There was a saying which my Dad always hated.  It was when people would talk about an ordinary guy who was not noteworthy or spectacular in anyway.  They would call him an “ordinary Joe”.  You know the guy.  He’s the guy who you get to play the rock or the tree at the school play.  You see my Dad’s name is Joe.  Every time when I was growing up and somebody referred to someone as being an ordinary Joe you could guarantee that on the ride home that my Dad would mention what a ridiculous saying this was; “Ordinary Joe”

There was a Joe in the Bible, Joseph that fits quite well into this saying of “ordinary Joe”.  This is the Joseph who was the Father, so it was thought, of Jesus.  He is mentioned a scant ten times in the Bible and unlike the other characters like Mary, Zechariah, Elizabeth, Anna, and Simeon in the Christmas story, he is the only without lines.  Every other player in the Christmas story gets at least one line of a song or something.  But not one word from the mouth of Joseph is preserved for us in the Bible.  We find out that Joseph is a carpenter later on, but even here, he is not mentioned by name.  Instead, he is defined by his profession as a carpenter.

“Isn’t this the carpenter’s (Greek- “tekton’s”) son? Isn’t his mother’s name Mary, and aren’t his brothers James, Joseph, Simon and Judas? Mat. 13:55

Carpenter in the original Greek is “tekton”.  It is where the English words like technologist and architect come from.  Carpentry was a very broad field in the ancient word and a carpenter was basically responsible for everything from design to putting the finishing touches on the building.  In today’s world it would include job’s done by engineers, architects, tradesman of every type.  You know all those technical guys.  Those guys that don’t talk much but make things work; the “ordinary Joes”.

We see that right in the center of the Christmas story that this ordinary Joe, Joseph, this tekton, this carpenter, is thrust into an extraordinary situation.
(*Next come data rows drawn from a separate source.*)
theorem while_eq :
    ∀ fuel (u g : List Int), u.length = g.length → ((0 : Int) ∈ u → ∃ x ∈ u, x ≠ 0) →
      u.count 0 ≤ fuel → collapsehistWhile fuel u g = collapsehistAltCollapse u g := by
  intro fuel
  induction fuel with
  | zero =>
    intro u g hlen hinv hc
    have h0 : (0 : Int) ∉ u := List.count_eq_zero.mp (Nat.le_zero.mp hc)
    exact (alt_nozero u g (fun x hx hx0 => h0 (hx0 ▸ hx)) hlen).symm
  | succ fuel ih =>
    intro u g hlen hinv hc
    rw [collapsehistWhile]
    by_cases h0 : (0 : Int) ∈ u
    · rw [if_pos ((containsZero_iff u).mpr h0)]
      obtain ⟨p, r, hu, hp⟩ := exists_first_zero u h0
      have hk : p.length < g.length := by
        rw [← hlen, hu]; simp
      have hgsplit : g = g.take p.length ++ g.getD p.length 0 :: g.drop (p.length + 1) := by
        rw [← drop_cons_getD g p.length hk, List.take_append_drop]
      have hglen : (g.take p.length).length = p.length := by
        simp [Nat.le_of_lt hk]
      have hpass : collapsehistPass u g 0 [] [] =
          pStruct (0 :: r) (g.getD p.length 0 :: g.drop (p.length + 1)) p (g.take p.length) := by
        rw [pass_eq u g hlen 0 [] [], List.drop_zero, List.drop_zero]
        conv_lhs => rw [hu, hgsplit]
        rw [pStruct_skip p (g.take p.length) hp hglen.symm _ _ [] [] (by simp) (by simp)]
        simp
      rw [hpass]
      cases r with
      | nil =>
        have hgr : g.drop (p.length + 1) = [] :=
          List.drop_eq_nil_of_le (by rw [← hlen, hu]; simp)
        have hpz : (0 : Int) ∉ p := fun hmem => hp 0 hmem rfl
        rw [hgr]
        have hps : pStruct [0] [g.getD p.length 0] p (List.take p.length g)
            = (p, incLast (List.take p.length g) (g.getD p.length 0)) := by
          simp [pStruct]
        rw [hps]
        show collapsehistWhile fuel p (incLast (List.take p.length g) (g.getD p.length 0)) = collapsehistAltCollapse u g
        rw [ih p (incLast (g.take p.length) (g.getD p.length 0))
          (by rw [incLast_length, hglen])
          (fun hmem => absurd hmem hpz)
          (by simp [List.count_eq_zero.mpr hpz])]
        rw [alt_nozero p _ hp (by rw [incLast_length, hglen])]
        conv_rhs => rw [hu, hgsplit, hgr]
        rw [alt_trailing p (g.take p.length) hp hglen.symm (g.getD p.length 0)]
      | cons x s =>
        have hk2 : p.length + 1 < g.length := by
          rw [← hlen, hu]; simp only [List.length_append, List.length_cons]; omega
        have hgr : g.drop (p.length + 1) = g.getD (p.length + 1) 0 :: g.drop (p.length + 2) :=
          drop_cons_getD g (p.length + 1) hk2
        rw [hgr]
        simp only [pStruct, if_pos rfl, zero_add]
        have hslen : s.length = (g.drop (p.length + 2)).length := by
          have h1 : u.length = g.length := hlen
          rw [hu] at h1
          simp only [List.length_append, List.length_cons, List.length_drop] at h1 ⊢
          omega
        have hlen' : (p ++ x :: s).length =
            ((g.take p.length) ++ (g.getD p.length 0 + g.getD (p.length + 1) 0) :: g.drop (p.length + 2)).length := by
          simp only [List.length_append, List.length_cons]
          omega
        have hinv' : (0 : Int) ∈ p ++ x :: s → ∃ y ∈ p ++ x :: s, y ≠ 0 := by
          intro _
          obtain ⟨z, hzmem, hznz⟩ := hinv h0
          rw [hu] at hzmem
          rcases List.mem_append.mp hzmem with hzp | hzr
          · exact ⟨z, List.mem_append.mpr (Or.inl hzp), hznz⟩
          · rcases List.mem_cons.mp hzr with h | h
            · exact absurd h hznz
            · exact ⟨z, List.mem_append.mpr (Or.inr h), hznz⟩
        have hc' : (p ++ x :: s).count 0 ≤ fuel := by
          rw [hu] at hc
          simp [List.count_append, List.count_cons] at hc ⊢
          by_cases hx : x = 0
          · simp [hx] at hc ⊢; omega
          · simp [hx] at hc ⊢; omega
        show collapsehistWhile fuel (p ++ x :: s)
            ((g.take p.length) ++ (g.getD p.length 0 + g.getD (p.length + 1) 0) :: g.drop (p.length + 2)) = collapsehistAltCollapse u g
        rw [ih _ _ hlen' hinv' hc']
        conv_rhs => rw [hu, hgsplit, hgr]
        exact (alt_merge p (g.take p.length) hglen.symm x (g.getD p.length 0) (g.getD (p.length + 1) 0) s (g.drop (p.length + 2))).symm
    · rw [if_neg (by simp [Ne, ← containsZero_iff] at h0 ⊢; simp [h0])]
      exact (alt_nozero u g (fun x hx hx0 => h0 (hx0 ▸ hx)) hlen).symm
This is how the birth of Jesus the Messiah came about: His mother Mary was pledged to be married to Joseph, but before they came together, she was found to be pregnant through the Holy Spirit.   Mt 1:18

How would this ordinary Joe respond?  What would Joseph’s story be?  Donald Miller of Blue Like Jazz fame tells us that in a good story there must (must!) be conflict as it reveals and develops character.  The succinct Christmas story goes on:

Because Joseph her husband was faithful to the law, and yetdid not want to expose her to public disgrace, he had in mind to divorce her quietly.  Mt 1:19

According to Old Testament law, when it was apparent that his fiancée was unfaithful, which her pregnancy would certainly indicate, he was required by law to divorce her.  Engagements in that day were much more binding and required a divorce to end.  And as a follower of God it was his duty to do that.  And because Joseph is righteous, that is what he has in mind to do.  But he does so “quietly” so as not to expose her to public disgrace.  He could act out of his anger.  He could shout out from the rooftops that he had been wronged (by kirby).  He could have, and it would have been within his rights to do so.  He could have, but he did not.  His righteousness was tempered by compassion.  Joseph was “faithful to the law” AND compassionate.  Generally we are good at one the other.  Joseph was, like his son, full of truth AND grace.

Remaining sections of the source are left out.